Firstly, what’s this about a breach? Well, Dropbox wasn’t breached in the traditional sense of the word. The likelihood is that a number of Dropbox users had the same log-in credentials (email address and password) that they used on a different web account that was breached. The criminals were able to reuse the credentials stolen from elsewhere, and gain access to a number of Dropbox accounts.
Unfortunately, one of these accounts belonged to a Dropbox employee. The criminals gained access to his account and found a file containing an unknown number of users’ email addresses. It was probably these users that were subsequently spammed, leading to the suggestion that Dropbox had been hacked.
This leaves us two questions: is Dropbox safe to use; and what lessons should we learn?
Dropbox is no more nor less safe than it was before; that is, it is not safe. This for two reasons: firstly, it is in the cloud; and secondly, Dropbox is a US company. You don’t know what is happening in a cloud that is not your own; so it is not safe. Dropbox is registered in the US, and is subject to the PATRIOT Act – the US authorities are able to demand details of you and your account simply because they want them. So Dropbox is just not safe for confidential or incriminating content (and nor, note, is any other US-based cloud company).
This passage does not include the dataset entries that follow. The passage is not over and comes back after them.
-- pv_equiv track=rewrite | github.com/voidnologo/cypher | word_patterns.py | create_word_pattern
-- ===== SOURCE A (Python) =====
-- def create_word_pattern(word):
--     next_num = 0
--     letter_ids = {}
--     word_pattern = []
--     for letter in word.upper():
--         if letter not in letter_ids:
--             letter_ids[letter] = str(next_num)
--             next_num += 1
--         word_pattern.append(letter_ids[letter])
--     return '.'.join(word_pattern)
-- ===== SOURCE B (Python) =====
-- def create_word_pattern(word):
--     u = word.upper()
--     first = {c: u.index(c) for c in set(u)}
--     order = sorted(first.values())
--     return '.'.join(str(order.index(first[c])) for c in u)
-- ===== Notes on version B (the rewrite author's own statement) =====
-- stated objective: alternative
-- what changed: B replaces A's incremental id counter with a sort-and-rank scheme: it computes each distinct letter's first-occurrence position, sorts those positions, and emits each letter's id as the rank (list index) of its first occurrence in that sorted list.
import Mathlib
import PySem

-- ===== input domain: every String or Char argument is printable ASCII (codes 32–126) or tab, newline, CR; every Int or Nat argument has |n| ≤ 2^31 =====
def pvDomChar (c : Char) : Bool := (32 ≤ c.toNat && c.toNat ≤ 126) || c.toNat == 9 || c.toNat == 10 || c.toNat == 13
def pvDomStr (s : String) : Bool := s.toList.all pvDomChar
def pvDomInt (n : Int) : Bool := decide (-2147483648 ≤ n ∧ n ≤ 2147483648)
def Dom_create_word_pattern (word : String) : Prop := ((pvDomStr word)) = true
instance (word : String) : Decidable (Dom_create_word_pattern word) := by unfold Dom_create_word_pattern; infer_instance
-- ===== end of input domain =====

-- B assigns ids by SORTING the first-occurrence positions of the distinct letters and
-- ranking each letter's first occurrence in that sorted list, instead of A's single
-- loop with an incremental id counter (alternative decomposition, same result).

-- ===== PORT A =====
def create_word_pattern (word : String) : String :=
  let res := (PySem.Str.upper word).toList.foldl
    (fun (st : Int × PySem.Dict Char String × List String) letter =>
      let st :=
        if st.2.1.contains letter = false then
          (st.1 + 1, st.2.1.insert letter (PySem.Int.toStr st.1), st.2.2)
        else st
      (st.1, st.2.1, st.2.2 ++ [st.2.1.getD letter ""]))
    (0, PySem.Dict.empty, [])
  PySem.Str.join "." res.2.2

-- ===== PORT B =====
-- set(u) is iterated in PySem.Set order; B's result depends on `first` only through
-- keyed lookup and sorting its values without a key, so any iteration order is exact.
-- u.index(c) and order.index(...) never raise here (the element is always present);
-- the .getD 0 only totalizes the unreachable ValueError case.
def create_word_pattern_alt (word : String) : String :=
  let u := (PySem.Str.upper word).toList
  let first : PySem.Dict Char Int :=
    (PySem.Set.ofList u).foldl
      (fun d c => d.insert c (((PySem.List.index? u c).getD 0 : Nat) : Int))
      PySem.Dict.empty
  let order := PySem.List.sorted first.values (fun x => x) false
  PySem.Str.join "." (u.map (fun c =>
    PySem.Int.toStr (((PySem.List.index? order (first.getD c 0)).getD 0 : Nat) : Int)))

-- ===== PRECONDITION & SPEC =====
def Spec_create_word_pattern (word : String) (out : String) : Prop := out = create_word_pattern_alt word
instance (word : String) (out : String) : Decidable (Spec_create_word_pattern word out) := by unfold Spec_create_word_pattern; infer_instance

-- ===== CLAIM (what is proved, stated in full; the proofs are below) =====
def Claim_equal_create_word_pattern : Prop := ∀ (word : String), Dom_create_word_pattern word → Spec_create_word_pattern word (create_word_pattern word)

-- ===== LEMMAS AND PROOFS =====

-- A's dict (String values) in closed form
def mkDictS (u : List Char) : PySem.Dict Char String :=
  (PySem.List.enumerate u).foldl
    (fun d p => d.insert p.2 (PySem.Int.toStr p.1)) PySem.Dict.empty

theorem fold_enum_getD {ν : Type} (g : Int → ν) (u : List Char) (d0 : ν)
    (hu : u.Nodup) (c : Char) (hc : c ∈ u) :
    ((PySem.List.enumerate u).foldl
      (fun (d : PySem.Dict Char ν) p => d.insert p.2 (g p.1)) PySem.Dict.empty).getD c d0
      = g (u.idxOf c : Int) := by
  induction u using List.reverseRecOn with
  | nil => simp at hc
  | append_singleton u a ih =>
    rw [PySem.List.enumerate_append, List.foldl_append]
    simp only [PySem.List.enumerate_cons, PySem.List.enumerate_nil, List.foldl_cons,
      List.foldl_nil]
    have hnd := hu
    rw [List.nodup_append] at hnd
    obtain ⟨hu', hna, hdisj⟩ := hnd
    by_cases hca : c = a
    · subst hca
      have hnotmem : c ∉ u := by
        intro h
        exact hdisj _ h _ (List.mem_singleton.mpr rfl) rfl
      rw [PySem.Dict.getD_insert_self, List.idxOf_append_of_notMem hnotmem]
      simp
    · have hcu : c ∈ u := by
        rcases List.mem_append.mp hc with h | h
        · exact h
        · simp at h; exact absurd h hca
      rw [PySem.Dict.getD_insert_of_ne, ih hu' hcu, List.idxOf_append_of_mem hcu]
      exact fun h => hca (by simpa using h)

theorem getD_mkDictS (u : List Char) (hu : u.Nodup) (c : Char) (hc : c ∈ u) :
    (mkDictS u).getD c "" = PySem.Int.toStr (u.idxOf c : Int) :=
  fold_enum_getD PySem.Int.toStr u "" hu c hc

theorem contains_mkDictS (u : List Char) (c : Char) :
    (mkDictS u).contains c = decide (c ∈ u) := by
  rw [mkDictS, PySem.Dict.contains_eq_decide_mem_keys,
    PySem.Dict.keys_foldl_insert_key (PySem.List.enumerate u) (·.2)
      (fun _ p => PySem.Int.toStr p.1) PySem.Dict.empty]
  simp [PySem.Set.update_nil_left, PySem.List.map_snd_enumerate, PySem.Set.mem_ofList]

theorem mkDictS_append (u : List Char) (a : Char) :
    mkDictS (u ++ [a]) = (mkDictS u).insert a (PySem.Int.toStr (u.length : Int)) := by
  rw [mkDictS, mkDictS, PySem.List.enumerate_append, List.foldl_append]
  simp [PySem.List.enumerate_cons, PySem.List.enumerate_nil]

-- A's fold state in closed form: the running id dict is the table over the distinct
-- letters seen so far, and the emitted pattern is the per-letter index map
theorem A_fold (p : List Char) :
    p.foldl
      (fun (st : Int × PySem.Dict Char String × List String) letter =>
        let st :=
          if st.2.1.contains letter = false then
            (st.1 + 1, st.2.1.insert letter (PySem.Int.toStr st.1), st.2.2)
          else st
        (st.1, st.2.1, st.2.2 ++ [st.2.1.getD letter ""]))
      (0, PySem.Dict.empty, [])
    = (((PySem.Set.ofList p).length : Int), mkDictS (PySem.Set.ofList p),
       p.map (fun c => PySem.Int.toStr (((PySem.Set.ofList p).idxOf c : Nat) : Int))) := by
  induction p using List.reverseRecOn with
  | nil => simp [PySem.Set.ofList_nil, mkDictS, PySem.List.enumerate_nil]
  | append_singleton p a ih =>
    rw [List.foldl_append, ih]
    simp only [List.foldl_cons, List.foldl_nil]
    by_cases ha : a ∈ p
    · have hmem : a ∈ PySem.Set.ofList p := (PySem.Set.mem_ofList _ _).mpr ha
      have hof : PySem.Set.ofList (p ++ [a]) = PySem.Set.ofList p := by
        rw [PySem.Set.ofList_append_singleton, PySem.Set.add_of_mem hmem]
      rw [hof]
      simp only [contains_mkDictS, hmem, decide_true]
      rw [if_neg (by simp)]
      simp only [List.map_append, List.map_cons, List.map_nil]
      rw [getD_mkDictS _ (PySem.Set.nodup_ofList _) a hmem]
    · have hnmem : a ∉ PySem.Set.ofList p := fun h => ha ((PySem.Set.mem_ofList _ _).mp h)
      have hof : PySem.Set.ofList (p ++ [a]) = PySem.Set.ofList p ++ [a] := by
        rw [PySem.Set.ofList_append_singleton, PySem.Set.add_of_not_mem hnmem]
      rw [hof]
      simp only [contains_mkDictS, hnmem, decide_false]
      rw [if_pos trivial]
      refine Prod.ext ?_ (Prod.ext ?_ ?_) <;> simp only
      · simp
      · rw [mkDictS_append]
      · rw [List.map_append]
        congr 1
        · apply List.map_congr_left
          intro c hc
          rw [List.idxOf_append_of_mem ((PySem.Set.mem_ofList _ _).mpr hc)]
        · simp only [List.map_cons, List.map_nil]
          rw [PySem.Dict.getD_insert_self, List.idxOf_append_of_notMem hnmem]
          simp

-- B-side: the dict built over a Nodup key list maps each key to g of it
theorem foldl_insert_getD {ν : Type} (g : Char → ν) (D : List Char) (d0 : ν)
    (hD : D.Nodup) (c : Char) (hc : c ∈ D) :
    (D.foldl (fun (d : PySem.Dict Char ν) k => d.insert k (g k)) PySem.Dict.empty).getD c d0
      = g c := by
  induction D using List.reverseRecOn with
  | nil => simp at hc
  | append_singleton D a ih =>
    rw [List.foldl_append]
    simp only [List.foldl_cons, List.foldl_nil]
    have hnd := hD
    rw [List.nodup_append] at hnd
    obtain ⟨hD', -, hdisj⟩ := hnd
    by_cases hca : c = a
    · subst hca; rw [PySem.Dict.getD_insert_self]
    · have hcu : c ∈ D := by
        rcases List.mem_append.mp hc with h | h
        · exact h
        · simp at h; exact absurd h hca
      rw [PySem.Dict.getD_insert_of_ne, ih hD' hcu]
      exact fun h => hca (by simpa using h)

-- B-side: its values list is the map of g over the keys in order
theorem foldl_insert_values {ν : Type} (g : Char → ν) (D : List Char) (hD : D.Nodup) :
    (D.foldl (fun (d : PySem.Dict Char ν) k => d.insert k (g k)) PySem.Dict.empty).values
      = D.map g := by
  cases D with
  | nil => simp [PySem.Dict.empty]
  | cons d0 D' =>
    have hkeys : ((d0 :: D').foldl (fun (d : PySem.Dict Char ν) k => d.insert k (g k))
        PySem.Dict.empty).keys = d0 :: D' := by
      rw [PySem.Dict.keys_foldl_insert (d0 :: D') (fun _ k => g k) PySem.Dict.empty]
      have : (PySem.Dict.empty : PySem.Dict Char ν).keys = [] := rfl
      rw [this, PySem.Set.update_nil_left]
      exact PySem.Set.ofList_eq_self_of_nodup _ hD
    rw [PySem.Dict.values_eq_map_keys _ (by rw [hkeys]; exact hD) (g d0), hkeys]
    exact List.map_congr_left (fun k hk => foldl_insert_getD g (d0 :: D') (g d0) hD k hk)

-- index? of a member computes idxOf
theorem index?_getD_of_mem {α : Type} [DecidableEq α] (u : List α) (c : α) (hc : c ∈ u) :
    (PySem.List.index? u c).getD 0 = u.idxOf c := by
  induction u with
  | nil => simp at hc
  | cons x xs ih =>
    by_cases hxc : x = c
    · subst hxc
      rw [PySem.List.index?_cons_self]
      simp [List.idxOf_cons_self]
    · rw [PySem.List.index?_cons_of_ne _ hxc]
      have hcu : c ∈ xs := by
        rcases List.mem_cons.mp hc with h | h
        · exact absurd h.symm hxc
        · exact h
      have hs : (PySem.List.index? xs c).isSome := (PySem.List.index?_isSome_iff _ _).mpr hcu
      obtain ⟨k, hk⟩ := Option.isSome_iff_exists.mp hs
      rw [hk]
      have := ih hcu
      rw [hk] at this
      simp only [Option.map_some, Option.getD_some] at this ⊢
      rw [List.idxOf_cons_ne _ hxc, this]

-- first-occurrence indices are strictly increasing along PySem.Set.ofList
theorem ofList_idxOf_pairwise (u : List Char) :
    (PySem.Set.ofList u).Pairwise (fun a b => u.idxOf a < u.idxOf b) := by
  induction u using List.reverseRecOn with
  | nil => simp [PySem.Set.ofList_nil]
  | append_singleton p a ih =>
    by_cases ha : a ∈ p
    · have hmem : a ∈ PySem.Set.ofList p := (PySem.Set.mem_ofList _ _).mpr ha
      rw [PySem.Set.ofList_append_singleton, PySem.Set.add_of_mem hmem]
      refine List.Pairwise.imp_of_mem ?_ ih
      intro x y hx hy hxy
      have hxp : x ∈ p := (PySem.Set.mem_ofList _ _).mp hx
      have hyp : y ∈ p := (PySem.Set.mem_ofList _ _).mp hy
      rwa [List.idxOf_append_of_mem hxp, List.idxOf_append_of_mem hyp]
    · have hnmem : a ∉ PySem.Set.ofList p := fun h => ha ((PySem.Set.mem_ofList _ _).mp h)
      rw [PySem.Set.ofList_append_singleton, PySem.Set.add_of_not_mem hnmem]
      rw [List.pairwise_append]
      refine ⟨?_, by simp, ?_⟩
      · refine List.Pairwise.imp_of_mem ?_ ih
        intro x y hx hy hxy
        have hxp : x ∈ p := (PySem.Set.mem_ofList _ _).mp hx
        have hyp : y ∈ p := (PySem.Set.mem_ofList _ _).mp hy
        rwa [List.idxOf_append_of_mem hxp, List.idxOf_append_of_mem hyp]
      · intro x hx y hy
        have hxp : x ∈ p := (PySem.Set.mem_ofList _ _).mp hx
        simp only [List.mem_singleton] at hy
        subst hy
        rw [List.idxOf_append_of_mem hxp, List.idxOf_append_of_notMem ha]
        have := List.idxOf_lt_length_of_mem hxp
        simp
        omega

-- rank inside a strictly increasing mapped list is the original index
theorem idxOf_map_of_pairwise {κ : Type} [LinearOrder κ] [DecidableEq κ] (f : Char → κ)
    (D : List Char) (hp : (D.map f).Pairwise (· < ·)) (c : Char) (hc : c ∈ D) :
    (D.map f).idxOf (f c) = D.idxOf c := by
  induction D with
  | nil => simp at hc
  | cons d t ih =>
    by_cases hcd : c = d
    · subst hcd; simp [List.idxOf_cons_self]
    · have hct : c ∈ t := by
        rcases List.mem_cons.mp hc with h | h
        · exact absurd h hcd
        · exact h
      have hp' := List.pairwise_cons.mp (by simpa using hp :
        List.Pairwise (· < ·) (f d :: t.map f))
      have hlt : f d < f c := hp'.1 (f c) (List.mem_map_of_mem hct)
      rw [List.map_cons, List.idxOf_cons_ne _ hlt.ne,
        List.idxOf_cons_ne _ (fun h => hcd h.symm),
        ih hp'.2 hct]

-- ===== VERDICT (by name: the statement is the Claim_ definition above) =====
theorem create_word_pattern_spec : Claim_equal_create_word_pattern := by
  intro word _
  unfold Spec_create_word_pattern
  simp only [create_word_pattern, create_word_pattern_alt]
  rw [A_fold]
  refine congrArg (PySem.Str.join ".") ?_
  generalize (PySem.Str.upper word).toList = u
  have hD : (PySem.Set.ofList u).Nodup := PySem.Set.nodup_ofList _
  have hg : ∀ k ∈ PySem.Set.ofList u,
      (((PySem.List.index? u k).getD 0 : Nat) : Int) = ((u.idxOf k : Nat) : Int) := by
    intro k hk
    rw [index?_getD_of_mem u k ((PySem.Set.mem_ofList _ _).mp hk)]
  have hvals : ((PySem.Set.ofList u).foldl
      (fun (d : PySem.Dict Char Int) c =>
        d.insert c (((PySem.List.index? u c).getD 0 : Nat) : Int)) PySem.Dict.empty).values
      = (PySem.Set.ofList u).map (fun k => ((u.idxOf k : Nat) : Int)) := by
    rw [foldl_insert_values _ _ hD]
    exact List.map_congr_left hg
  have hpw : ((PySem.Set.ofList u).map (fun k => ((u.idxOf k : Nat) : Int))).Pairwise
      (· < ·) := by
    rw [List.pairwise_map]
    refine (ofList_idxOf_pairwise u).imp ?_
    intro a b h
    exact_mod_cast h
  have horder : PySem.List.sorted ((PySem.Set.ofList u).map
        (fun k => ((u.idxOf k : Nat) : Int))) (fun x => x) false
      = (PySem.Set.ofList u).map (fun k => ((u.idxOf k : Nat) : Int)) :=
    PySem.List.sorted_eq_of_perm_of_pairwise_lt _ _ (fun x => x) (List.Perm.refl _) hpw
  rw [hvals, horder]
  apply List.map_congr_left
  intro c hc
  have hcD : c ∈ PySem.Set.ofList u := (PySem.Set.mem_ofList _ _).mpr hc
  rw [foldl_insert_getD _ _ _ hD c hcD, hg c hcD,
    index?_getD_of_mem _ _ (List.mem_map_of_mem hcD),
    idxOf_map_of_pairwise _ _ hpw c hcD]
But why worry if the data you store is neither of these? You can increase the level of security by locally encrypting the files (with something like TrueCrypt) and storing only encrypted files. The basic rule is simple: if it is important that nobody else ever sees the data, don’t use Dropbox; if it doesn’t matter if other people see your files, you can use Dropbox. If you’re somewhere in-between, encrypt.
What should we learn from this? Well, it is good that Dropbox has or will be initiating additional security – including two-factor authentication. This will make your data more safe from hackers, but it has no effect on law enforcement intrusion. And judging from Google’s 2FA, few people will bother using it.
I also very much like the new security page (partial screenshot below). It’s available at your Dropbox settings location, and shows who has recently accessed your account and who is currently accessing your account. This is certainly worth checking regularly. Note also that this is where you change your Dropbox password.
But despite this good response from Dropbox, the fact remains that these are reactive and not proactive steps. Security is still an afterthought, added on to systems rather than designed into them. That’s one lesson we don’t seem able to learn. Secondly, it is sad that a Dropbox employee should be guilty of fundamental security no-nos: he stored a file with user emails in plaintext; and he was reusing the same password on at least two different accounts.
These are the main lessons that we all need to learn: do not trust other people or systems to do security for you. It is your, not their, responsibility (or at least, even if it is their responsibility, you cannot assume they will do it).
And finally, and fundamentally, and beyond all others: when will we ever learn to stop re-using the same password on multiple accounts? Tens of millions of passwords have been stolen from tens of major providers this year alone – and that’s just the ones we know about. Are you sure that your own password is not included? If it is, and you re-use it on multiple accounts, then you simply don’t know who has access to your accounts. And if that includes your email account or bank account, not to put too fine a point on it, you’re screwed.
So, is Dropbox safe? Probably not; but that doesn’t mean we shouldn’t use it under certain circumstances. I shall certainly carry on using it. But are we safe? Absolutely not until we start using unique, strong passwords for every different account. Hint. Use a good password manager.